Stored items
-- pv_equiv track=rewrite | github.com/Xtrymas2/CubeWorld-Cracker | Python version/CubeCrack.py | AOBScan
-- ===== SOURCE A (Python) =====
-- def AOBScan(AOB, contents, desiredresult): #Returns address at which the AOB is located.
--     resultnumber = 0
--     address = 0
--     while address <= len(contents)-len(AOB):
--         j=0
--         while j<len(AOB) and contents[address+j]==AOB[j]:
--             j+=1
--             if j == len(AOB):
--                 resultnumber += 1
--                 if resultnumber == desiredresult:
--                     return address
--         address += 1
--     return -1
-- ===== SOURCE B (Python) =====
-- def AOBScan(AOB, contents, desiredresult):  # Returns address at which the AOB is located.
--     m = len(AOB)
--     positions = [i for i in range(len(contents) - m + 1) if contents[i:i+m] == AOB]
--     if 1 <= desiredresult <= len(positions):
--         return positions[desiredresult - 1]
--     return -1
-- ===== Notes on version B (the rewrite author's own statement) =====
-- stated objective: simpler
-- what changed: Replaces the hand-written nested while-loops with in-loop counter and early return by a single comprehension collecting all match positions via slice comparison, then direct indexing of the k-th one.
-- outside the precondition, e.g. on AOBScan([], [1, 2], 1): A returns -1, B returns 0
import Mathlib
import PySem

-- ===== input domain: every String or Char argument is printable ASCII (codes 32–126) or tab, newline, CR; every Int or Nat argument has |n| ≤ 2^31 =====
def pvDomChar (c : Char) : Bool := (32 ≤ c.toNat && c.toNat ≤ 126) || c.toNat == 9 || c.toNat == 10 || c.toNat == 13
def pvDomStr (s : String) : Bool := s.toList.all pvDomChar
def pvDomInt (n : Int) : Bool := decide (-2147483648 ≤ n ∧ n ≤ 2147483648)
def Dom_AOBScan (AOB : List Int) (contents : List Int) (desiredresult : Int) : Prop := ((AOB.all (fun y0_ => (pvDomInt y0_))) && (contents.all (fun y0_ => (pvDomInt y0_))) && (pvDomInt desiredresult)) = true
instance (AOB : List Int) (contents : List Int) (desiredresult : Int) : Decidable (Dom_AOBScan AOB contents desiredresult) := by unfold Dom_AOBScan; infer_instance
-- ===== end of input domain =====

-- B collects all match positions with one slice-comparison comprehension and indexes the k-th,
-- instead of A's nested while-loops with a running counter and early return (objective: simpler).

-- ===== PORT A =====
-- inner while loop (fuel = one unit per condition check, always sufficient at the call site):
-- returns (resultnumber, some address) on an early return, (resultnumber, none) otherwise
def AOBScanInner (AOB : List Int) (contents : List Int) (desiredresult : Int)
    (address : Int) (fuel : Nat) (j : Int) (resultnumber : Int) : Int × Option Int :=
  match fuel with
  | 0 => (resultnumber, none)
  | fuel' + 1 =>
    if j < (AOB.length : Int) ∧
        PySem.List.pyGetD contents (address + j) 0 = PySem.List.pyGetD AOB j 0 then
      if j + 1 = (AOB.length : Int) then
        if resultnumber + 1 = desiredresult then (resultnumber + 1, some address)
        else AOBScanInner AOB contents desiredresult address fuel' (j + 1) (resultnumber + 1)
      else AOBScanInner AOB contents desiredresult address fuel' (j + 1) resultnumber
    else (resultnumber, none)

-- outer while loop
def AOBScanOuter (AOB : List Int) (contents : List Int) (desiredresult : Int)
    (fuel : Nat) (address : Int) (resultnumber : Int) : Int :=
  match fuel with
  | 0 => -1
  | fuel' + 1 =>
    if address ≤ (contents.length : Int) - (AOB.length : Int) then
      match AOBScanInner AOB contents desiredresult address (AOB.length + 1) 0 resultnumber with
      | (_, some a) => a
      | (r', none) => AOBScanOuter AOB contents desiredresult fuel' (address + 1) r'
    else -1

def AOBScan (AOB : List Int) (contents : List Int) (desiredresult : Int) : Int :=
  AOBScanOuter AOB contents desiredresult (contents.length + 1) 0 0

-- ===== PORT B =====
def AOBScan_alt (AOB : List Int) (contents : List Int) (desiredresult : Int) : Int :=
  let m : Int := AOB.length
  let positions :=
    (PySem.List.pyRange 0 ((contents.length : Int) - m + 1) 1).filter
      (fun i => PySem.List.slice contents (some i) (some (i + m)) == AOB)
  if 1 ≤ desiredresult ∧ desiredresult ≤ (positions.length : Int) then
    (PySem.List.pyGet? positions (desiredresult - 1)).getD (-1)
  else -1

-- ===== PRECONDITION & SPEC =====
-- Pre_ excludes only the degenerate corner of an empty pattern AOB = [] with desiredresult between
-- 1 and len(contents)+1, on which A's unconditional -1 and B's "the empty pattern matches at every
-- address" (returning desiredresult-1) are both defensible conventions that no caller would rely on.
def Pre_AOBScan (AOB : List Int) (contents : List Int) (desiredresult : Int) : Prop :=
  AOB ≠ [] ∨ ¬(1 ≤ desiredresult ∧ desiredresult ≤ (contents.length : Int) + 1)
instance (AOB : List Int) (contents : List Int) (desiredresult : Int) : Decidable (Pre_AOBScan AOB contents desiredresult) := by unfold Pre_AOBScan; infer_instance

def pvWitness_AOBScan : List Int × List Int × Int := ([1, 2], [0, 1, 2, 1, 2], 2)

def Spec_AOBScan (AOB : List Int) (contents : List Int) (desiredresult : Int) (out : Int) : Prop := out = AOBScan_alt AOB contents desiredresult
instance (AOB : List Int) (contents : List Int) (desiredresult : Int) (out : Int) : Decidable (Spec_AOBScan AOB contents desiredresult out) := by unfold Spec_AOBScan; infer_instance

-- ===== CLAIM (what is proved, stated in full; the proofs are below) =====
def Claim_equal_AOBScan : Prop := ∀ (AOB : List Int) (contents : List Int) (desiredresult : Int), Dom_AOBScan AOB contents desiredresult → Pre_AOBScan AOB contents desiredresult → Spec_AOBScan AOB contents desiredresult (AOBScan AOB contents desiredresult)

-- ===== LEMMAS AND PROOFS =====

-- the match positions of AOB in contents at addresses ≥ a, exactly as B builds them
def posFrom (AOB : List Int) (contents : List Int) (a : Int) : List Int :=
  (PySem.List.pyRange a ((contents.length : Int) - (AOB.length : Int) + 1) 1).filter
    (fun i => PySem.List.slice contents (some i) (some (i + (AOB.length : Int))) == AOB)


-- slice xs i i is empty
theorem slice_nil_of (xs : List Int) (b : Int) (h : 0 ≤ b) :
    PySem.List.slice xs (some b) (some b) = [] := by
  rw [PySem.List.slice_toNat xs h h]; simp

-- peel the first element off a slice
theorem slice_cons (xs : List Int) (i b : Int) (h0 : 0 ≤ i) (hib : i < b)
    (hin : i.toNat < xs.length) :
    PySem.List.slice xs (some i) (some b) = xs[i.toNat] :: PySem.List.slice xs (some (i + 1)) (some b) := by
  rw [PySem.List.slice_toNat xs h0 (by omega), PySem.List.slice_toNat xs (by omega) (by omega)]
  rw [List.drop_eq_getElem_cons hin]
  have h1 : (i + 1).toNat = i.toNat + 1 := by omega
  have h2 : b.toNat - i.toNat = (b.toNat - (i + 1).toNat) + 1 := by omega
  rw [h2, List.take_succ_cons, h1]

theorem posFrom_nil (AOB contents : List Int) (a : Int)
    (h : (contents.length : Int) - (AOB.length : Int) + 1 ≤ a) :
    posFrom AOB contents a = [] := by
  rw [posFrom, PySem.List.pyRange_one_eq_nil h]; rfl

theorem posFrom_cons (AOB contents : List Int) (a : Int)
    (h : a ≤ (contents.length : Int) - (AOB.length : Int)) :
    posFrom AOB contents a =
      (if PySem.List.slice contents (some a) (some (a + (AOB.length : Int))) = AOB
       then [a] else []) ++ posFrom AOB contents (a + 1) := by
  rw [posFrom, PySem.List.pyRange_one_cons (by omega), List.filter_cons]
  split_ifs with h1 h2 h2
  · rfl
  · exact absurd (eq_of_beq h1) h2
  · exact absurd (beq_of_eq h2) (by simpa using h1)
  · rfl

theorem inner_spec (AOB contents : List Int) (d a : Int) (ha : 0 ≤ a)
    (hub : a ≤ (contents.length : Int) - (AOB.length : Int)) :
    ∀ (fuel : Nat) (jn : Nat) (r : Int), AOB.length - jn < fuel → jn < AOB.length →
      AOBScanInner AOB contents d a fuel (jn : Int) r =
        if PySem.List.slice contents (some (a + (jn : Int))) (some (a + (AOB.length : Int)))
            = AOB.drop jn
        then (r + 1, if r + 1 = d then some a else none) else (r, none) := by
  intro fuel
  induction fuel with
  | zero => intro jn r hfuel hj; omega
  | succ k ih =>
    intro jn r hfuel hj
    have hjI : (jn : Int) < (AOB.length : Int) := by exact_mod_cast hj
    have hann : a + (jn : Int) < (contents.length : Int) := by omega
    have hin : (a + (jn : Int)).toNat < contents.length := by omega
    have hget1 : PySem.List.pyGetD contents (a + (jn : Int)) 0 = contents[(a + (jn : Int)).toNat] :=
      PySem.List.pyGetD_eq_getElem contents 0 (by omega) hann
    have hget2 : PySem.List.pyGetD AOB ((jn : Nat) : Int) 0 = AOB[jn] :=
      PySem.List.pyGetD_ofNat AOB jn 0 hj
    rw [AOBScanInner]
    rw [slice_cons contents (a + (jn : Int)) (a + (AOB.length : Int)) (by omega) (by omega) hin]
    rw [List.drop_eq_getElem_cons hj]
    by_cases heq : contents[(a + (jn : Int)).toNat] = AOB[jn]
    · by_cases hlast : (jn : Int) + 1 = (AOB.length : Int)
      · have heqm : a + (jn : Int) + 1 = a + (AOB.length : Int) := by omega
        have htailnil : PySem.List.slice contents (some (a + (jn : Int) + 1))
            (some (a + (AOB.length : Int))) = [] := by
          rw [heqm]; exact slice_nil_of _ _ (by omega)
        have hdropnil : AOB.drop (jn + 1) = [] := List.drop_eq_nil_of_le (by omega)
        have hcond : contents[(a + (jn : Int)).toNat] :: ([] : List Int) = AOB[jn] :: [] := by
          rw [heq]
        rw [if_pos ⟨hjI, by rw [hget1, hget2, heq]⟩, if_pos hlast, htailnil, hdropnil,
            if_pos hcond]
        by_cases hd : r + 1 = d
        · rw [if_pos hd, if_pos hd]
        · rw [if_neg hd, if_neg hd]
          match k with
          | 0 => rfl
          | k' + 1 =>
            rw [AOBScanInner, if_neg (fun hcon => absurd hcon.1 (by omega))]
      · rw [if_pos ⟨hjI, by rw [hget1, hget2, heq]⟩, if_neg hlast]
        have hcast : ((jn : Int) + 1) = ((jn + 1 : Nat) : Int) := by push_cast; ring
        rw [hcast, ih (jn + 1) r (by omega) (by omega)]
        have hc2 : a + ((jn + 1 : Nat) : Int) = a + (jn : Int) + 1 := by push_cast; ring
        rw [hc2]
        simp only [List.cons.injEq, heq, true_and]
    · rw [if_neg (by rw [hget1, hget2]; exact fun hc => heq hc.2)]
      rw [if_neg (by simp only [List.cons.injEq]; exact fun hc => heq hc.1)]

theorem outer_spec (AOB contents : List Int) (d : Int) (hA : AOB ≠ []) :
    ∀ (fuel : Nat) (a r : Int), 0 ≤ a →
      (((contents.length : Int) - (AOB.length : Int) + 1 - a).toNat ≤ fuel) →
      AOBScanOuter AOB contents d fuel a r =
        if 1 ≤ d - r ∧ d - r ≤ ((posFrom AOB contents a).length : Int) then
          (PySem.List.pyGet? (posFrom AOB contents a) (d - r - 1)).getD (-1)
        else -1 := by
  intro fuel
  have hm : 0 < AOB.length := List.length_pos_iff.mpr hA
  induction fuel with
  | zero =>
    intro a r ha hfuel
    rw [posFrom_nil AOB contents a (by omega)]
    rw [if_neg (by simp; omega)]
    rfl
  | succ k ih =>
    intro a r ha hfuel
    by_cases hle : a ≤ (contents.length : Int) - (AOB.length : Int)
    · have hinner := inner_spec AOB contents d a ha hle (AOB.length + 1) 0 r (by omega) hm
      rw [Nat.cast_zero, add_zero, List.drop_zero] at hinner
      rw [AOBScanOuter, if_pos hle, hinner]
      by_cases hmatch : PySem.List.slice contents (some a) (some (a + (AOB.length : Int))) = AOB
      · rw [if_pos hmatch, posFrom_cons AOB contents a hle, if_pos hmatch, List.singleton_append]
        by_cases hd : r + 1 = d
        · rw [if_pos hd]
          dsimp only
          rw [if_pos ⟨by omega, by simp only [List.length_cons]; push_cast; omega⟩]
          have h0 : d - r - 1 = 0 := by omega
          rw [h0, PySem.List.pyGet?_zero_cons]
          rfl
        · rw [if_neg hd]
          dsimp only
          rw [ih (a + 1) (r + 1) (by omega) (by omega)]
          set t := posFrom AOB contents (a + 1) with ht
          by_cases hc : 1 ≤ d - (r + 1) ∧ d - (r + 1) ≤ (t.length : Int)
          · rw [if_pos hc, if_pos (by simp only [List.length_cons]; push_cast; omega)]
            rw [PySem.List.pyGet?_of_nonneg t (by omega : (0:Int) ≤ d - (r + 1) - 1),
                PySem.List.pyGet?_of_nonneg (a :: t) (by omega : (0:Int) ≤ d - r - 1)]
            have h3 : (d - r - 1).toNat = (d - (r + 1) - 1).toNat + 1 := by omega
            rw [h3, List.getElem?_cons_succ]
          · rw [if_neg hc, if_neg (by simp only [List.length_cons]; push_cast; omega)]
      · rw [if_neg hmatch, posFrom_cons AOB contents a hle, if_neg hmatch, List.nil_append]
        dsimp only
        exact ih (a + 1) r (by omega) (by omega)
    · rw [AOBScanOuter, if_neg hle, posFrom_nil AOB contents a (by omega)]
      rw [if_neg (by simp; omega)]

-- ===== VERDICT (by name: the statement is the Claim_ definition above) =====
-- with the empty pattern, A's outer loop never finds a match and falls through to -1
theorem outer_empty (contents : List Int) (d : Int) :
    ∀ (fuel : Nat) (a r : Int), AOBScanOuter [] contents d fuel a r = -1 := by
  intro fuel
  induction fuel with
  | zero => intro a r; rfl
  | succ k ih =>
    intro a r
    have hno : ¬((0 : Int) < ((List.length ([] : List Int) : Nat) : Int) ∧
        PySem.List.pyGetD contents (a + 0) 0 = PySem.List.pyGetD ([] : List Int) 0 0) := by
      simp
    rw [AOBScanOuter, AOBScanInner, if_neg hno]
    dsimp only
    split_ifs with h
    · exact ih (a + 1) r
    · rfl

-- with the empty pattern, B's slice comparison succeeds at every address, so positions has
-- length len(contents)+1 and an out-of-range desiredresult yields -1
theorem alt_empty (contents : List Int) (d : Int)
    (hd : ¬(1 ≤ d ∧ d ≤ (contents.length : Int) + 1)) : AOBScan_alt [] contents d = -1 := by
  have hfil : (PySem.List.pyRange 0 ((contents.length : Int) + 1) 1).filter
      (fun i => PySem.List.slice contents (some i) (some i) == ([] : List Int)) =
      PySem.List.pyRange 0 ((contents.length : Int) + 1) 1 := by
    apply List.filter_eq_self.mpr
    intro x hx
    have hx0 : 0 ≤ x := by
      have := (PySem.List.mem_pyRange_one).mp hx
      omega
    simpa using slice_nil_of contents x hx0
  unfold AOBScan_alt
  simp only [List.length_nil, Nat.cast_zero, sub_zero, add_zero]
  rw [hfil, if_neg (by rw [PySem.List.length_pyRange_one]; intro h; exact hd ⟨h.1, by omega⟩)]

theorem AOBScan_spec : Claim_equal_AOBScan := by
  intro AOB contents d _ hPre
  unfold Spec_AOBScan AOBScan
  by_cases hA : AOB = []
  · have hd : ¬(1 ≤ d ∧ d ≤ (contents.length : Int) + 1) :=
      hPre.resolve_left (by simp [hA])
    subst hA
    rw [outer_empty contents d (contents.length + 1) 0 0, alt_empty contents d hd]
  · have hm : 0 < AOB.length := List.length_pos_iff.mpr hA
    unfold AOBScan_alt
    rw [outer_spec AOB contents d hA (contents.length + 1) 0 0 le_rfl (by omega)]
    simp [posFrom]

==

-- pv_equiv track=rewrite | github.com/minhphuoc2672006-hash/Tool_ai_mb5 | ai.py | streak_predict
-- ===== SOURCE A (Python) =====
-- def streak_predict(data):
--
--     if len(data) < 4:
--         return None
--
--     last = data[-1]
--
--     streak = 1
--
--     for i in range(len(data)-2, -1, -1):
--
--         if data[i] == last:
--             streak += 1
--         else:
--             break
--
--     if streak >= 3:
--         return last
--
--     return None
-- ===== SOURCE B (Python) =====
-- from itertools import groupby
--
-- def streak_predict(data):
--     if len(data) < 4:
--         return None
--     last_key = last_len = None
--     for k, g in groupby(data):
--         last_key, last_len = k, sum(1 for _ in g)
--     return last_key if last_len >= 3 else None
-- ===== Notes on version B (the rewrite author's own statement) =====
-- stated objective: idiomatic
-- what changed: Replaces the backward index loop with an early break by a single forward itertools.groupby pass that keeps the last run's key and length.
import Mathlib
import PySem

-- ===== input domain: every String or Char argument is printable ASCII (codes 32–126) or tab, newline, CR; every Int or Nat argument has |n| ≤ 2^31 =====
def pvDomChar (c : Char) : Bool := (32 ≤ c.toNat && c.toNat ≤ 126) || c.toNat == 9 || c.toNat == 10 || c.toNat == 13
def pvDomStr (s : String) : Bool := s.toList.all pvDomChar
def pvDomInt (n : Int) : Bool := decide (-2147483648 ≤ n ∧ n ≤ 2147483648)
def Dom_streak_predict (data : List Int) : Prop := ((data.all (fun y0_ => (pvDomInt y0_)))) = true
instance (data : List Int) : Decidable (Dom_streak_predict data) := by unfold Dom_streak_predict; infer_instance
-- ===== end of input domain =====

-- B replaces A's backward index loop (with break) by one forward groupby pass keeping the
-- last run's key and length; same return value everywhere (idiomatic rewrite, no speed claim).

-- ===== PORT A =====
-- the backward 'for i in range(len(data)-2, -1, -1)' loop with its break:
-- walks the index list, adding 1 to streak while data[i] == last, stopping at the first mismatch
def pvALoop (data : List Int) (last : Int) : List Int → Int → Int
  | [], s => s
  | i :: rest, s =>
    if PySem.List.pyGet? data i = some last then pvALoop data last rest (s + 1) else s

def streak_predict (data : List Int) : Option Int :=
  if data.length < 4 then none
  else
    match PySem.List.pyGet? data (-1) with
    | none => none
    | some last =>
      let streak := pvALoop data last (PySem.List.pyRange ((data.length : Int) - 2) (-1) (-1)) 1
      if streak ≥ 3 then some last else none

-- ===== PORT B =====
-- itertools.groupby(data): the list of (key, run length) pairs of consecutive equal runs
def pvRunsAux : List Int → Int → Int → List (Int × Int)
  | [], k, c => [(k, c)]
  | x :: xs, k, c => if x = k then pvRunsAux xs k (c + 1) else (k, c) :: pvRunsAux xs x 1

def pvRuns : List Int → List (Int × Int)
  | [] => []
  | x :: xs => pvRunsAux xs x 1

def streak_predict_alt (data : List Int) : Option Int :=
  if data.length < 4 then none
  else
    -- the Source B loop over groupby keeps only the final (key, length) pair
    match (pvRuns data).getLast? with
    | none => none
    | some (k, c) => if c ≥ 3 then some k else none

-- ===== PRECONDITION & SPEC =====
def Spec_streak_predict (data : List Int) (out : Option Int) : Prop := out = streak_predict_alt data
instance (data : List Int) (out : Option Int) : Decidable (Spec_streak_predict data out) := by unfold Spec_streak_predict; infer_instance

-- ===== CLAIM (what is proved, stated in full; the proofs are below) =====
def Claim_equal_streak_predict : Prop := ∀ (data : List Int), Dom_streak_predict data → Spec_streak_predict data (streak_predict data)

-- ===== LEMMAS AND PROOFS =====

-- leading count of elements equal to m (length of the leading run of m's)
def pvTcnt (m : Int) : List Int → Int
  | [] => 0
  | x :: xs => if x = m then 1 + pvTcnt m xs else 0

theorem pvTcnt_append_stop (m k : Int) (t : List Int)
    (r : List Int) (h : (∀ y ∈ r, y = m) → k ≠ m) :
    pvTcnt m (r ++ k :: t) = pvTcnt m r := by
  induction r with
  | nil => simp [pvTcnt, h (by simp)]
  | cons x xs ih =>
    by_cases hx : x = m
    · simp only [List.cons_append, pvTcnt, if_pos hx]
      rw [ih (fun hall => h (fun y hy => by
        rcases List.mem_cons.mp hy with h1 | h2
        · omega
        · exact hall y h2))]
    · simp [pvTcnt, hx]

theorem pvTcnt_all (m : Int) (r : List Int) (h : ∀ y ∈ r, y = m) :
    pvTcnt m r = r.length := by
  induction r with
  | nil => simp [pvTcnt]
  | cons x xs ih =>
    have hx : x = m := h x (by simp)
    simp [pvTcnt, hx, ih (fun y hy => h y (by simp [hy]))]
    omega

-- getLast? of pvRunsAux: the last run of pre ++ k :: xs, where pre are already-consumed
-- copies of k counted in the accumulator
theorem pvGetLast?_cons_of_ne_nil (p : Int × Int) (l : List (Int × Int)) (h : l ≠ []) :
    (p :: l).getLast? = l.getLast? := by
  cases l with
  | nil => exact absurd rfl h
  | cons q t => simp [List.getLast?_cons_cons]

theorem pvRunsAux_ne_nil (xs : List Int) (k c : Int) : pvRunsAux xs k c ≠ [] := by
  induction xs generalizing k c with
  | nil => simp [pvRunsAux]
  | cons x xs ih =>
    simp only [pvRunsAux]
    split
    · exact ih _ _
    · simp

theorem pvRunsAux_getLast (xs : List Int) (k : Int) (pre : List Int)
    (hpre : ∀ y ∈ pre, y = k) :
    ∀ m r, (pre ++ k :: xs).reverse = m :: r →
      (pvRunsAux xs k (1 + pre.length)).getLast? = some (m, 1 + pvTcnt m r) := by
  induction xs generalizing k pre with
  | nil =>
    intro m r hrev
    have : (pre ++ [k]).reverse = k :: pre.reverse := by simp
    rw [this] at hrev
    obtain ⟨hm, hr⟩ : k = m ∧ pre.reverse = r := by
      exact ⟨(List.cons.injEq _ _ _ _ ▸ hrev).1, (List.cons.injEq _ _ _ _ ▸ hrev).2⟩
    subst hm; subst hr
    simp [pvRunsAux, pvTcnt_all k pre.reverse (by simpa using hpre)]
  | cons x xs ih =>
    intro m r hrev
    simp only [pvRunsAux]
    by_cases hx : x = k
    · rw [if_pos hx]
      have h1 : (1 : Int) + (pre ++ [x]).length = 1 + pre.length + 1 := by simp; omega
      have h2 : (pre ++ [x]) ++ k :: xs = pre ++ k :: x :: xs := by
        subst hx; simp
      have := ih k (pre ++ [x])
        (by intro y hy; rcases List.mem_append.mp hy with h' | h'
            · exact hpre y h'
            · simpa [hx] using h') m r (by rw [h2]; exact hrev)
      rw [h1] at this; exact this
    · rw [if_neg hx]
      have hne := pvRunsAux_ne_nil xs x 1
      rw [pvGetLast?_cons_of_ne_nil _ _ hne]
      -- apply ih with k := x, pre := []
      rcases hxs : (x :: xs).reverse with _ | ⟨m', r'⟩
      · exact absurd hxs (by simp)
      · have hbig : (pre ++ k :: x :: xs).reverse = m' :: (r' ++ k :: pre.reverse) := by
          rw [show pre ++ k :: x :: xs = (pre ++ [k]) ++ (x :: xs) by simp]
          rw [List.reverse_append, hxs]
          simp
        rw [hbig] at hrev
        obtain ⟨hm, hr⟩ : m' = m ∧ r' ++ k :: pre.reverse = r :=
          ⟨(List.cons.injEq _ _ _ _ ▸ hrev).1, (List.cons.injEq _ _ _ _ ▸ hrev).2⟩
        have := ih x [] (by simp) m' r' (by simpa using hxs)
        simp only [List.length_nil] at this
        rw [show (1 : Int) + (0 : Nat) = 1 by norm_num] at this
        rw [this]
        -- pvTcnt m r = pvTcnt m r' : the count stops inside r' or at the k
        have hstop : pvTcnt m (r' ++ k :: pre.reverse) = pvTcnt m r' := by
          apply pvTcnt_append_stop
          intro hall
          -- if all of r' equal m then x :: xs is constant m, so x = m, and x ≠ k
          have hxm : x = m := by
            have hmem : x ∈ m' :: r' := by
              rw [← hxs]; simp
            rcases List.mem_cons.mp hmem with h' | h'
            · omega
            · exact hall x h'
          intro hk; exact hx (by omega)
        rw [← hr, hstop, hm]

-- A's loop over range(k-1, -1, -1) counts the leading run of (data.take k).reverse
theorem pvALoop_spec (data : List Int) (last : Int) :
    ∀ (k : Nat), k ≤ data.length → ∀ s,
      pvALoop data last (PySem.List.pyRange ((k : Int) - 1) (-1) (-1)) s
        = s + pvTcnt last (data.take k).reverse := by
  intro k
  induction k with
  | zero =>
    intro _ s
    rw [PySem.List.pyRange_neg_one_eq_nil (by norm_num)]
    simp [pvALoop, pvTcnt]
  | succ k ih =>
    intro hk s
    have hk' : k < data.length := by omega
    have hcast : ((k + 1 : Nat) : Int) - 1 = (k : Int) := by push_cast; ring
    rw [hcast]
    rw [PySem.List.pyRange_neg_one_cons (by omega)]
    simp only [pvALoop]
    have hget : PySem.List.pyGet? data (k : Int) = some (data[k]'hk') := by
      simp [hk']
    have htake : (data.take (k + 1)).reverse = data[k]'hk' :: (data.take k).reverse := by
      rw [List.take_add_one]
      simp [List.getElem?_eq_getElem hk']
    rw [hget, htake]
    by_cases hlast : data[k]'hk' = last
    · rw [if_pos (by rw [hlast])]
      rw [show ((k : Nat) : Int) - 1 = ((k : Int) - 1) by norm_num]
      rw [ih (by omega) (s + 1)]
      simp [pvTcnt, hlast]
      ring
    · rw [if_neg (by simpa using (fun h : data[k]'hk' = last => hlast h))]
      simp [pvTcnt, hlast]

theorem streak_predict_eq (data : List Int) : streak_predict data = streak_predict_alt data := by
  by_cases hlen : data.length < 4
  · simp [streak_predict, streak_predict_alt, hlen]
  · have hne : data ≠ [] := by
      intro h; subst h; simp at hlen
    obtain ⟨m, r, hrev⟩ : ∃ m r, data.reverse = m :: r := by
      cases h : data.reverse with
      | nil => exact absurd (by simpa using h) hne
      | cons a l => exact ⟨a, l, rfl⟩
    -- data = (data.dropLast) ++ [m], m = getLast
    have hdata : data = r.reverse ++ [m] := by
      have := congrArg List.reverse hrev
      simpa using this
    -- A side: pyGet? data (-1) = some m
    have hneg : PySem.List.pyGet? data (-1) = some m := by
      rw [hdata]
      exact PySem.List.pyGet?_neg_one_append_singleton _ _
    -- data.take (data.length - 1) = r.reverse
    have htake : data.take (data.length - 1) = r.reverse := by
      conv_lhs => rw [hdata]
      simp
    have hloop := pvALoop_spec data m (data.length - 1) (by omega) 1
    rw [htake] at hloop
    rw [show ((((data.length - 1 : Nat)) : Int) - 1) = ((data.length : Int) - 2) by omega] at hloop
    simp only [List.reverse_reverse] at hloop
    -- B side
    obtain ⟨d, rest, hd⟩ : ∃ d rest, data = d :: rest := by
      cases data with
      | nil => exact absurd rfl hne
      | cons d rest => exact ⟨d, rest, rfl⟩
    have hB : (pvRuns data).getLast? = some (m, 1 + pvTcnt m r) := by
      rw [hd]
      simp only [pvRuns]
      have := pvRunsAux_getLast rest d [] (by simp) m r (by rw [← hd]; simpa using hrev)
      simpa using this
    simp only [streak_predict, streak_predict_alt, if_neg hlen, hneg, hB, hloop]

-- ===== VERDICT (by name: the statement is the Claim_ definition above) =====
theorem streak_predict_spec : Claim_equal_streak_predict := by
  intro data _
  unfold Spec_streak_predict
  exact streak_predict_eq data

Exercise:
After reading through the records, count the lines that hold the string "comparison" and give only the count.

Finished exercise:
3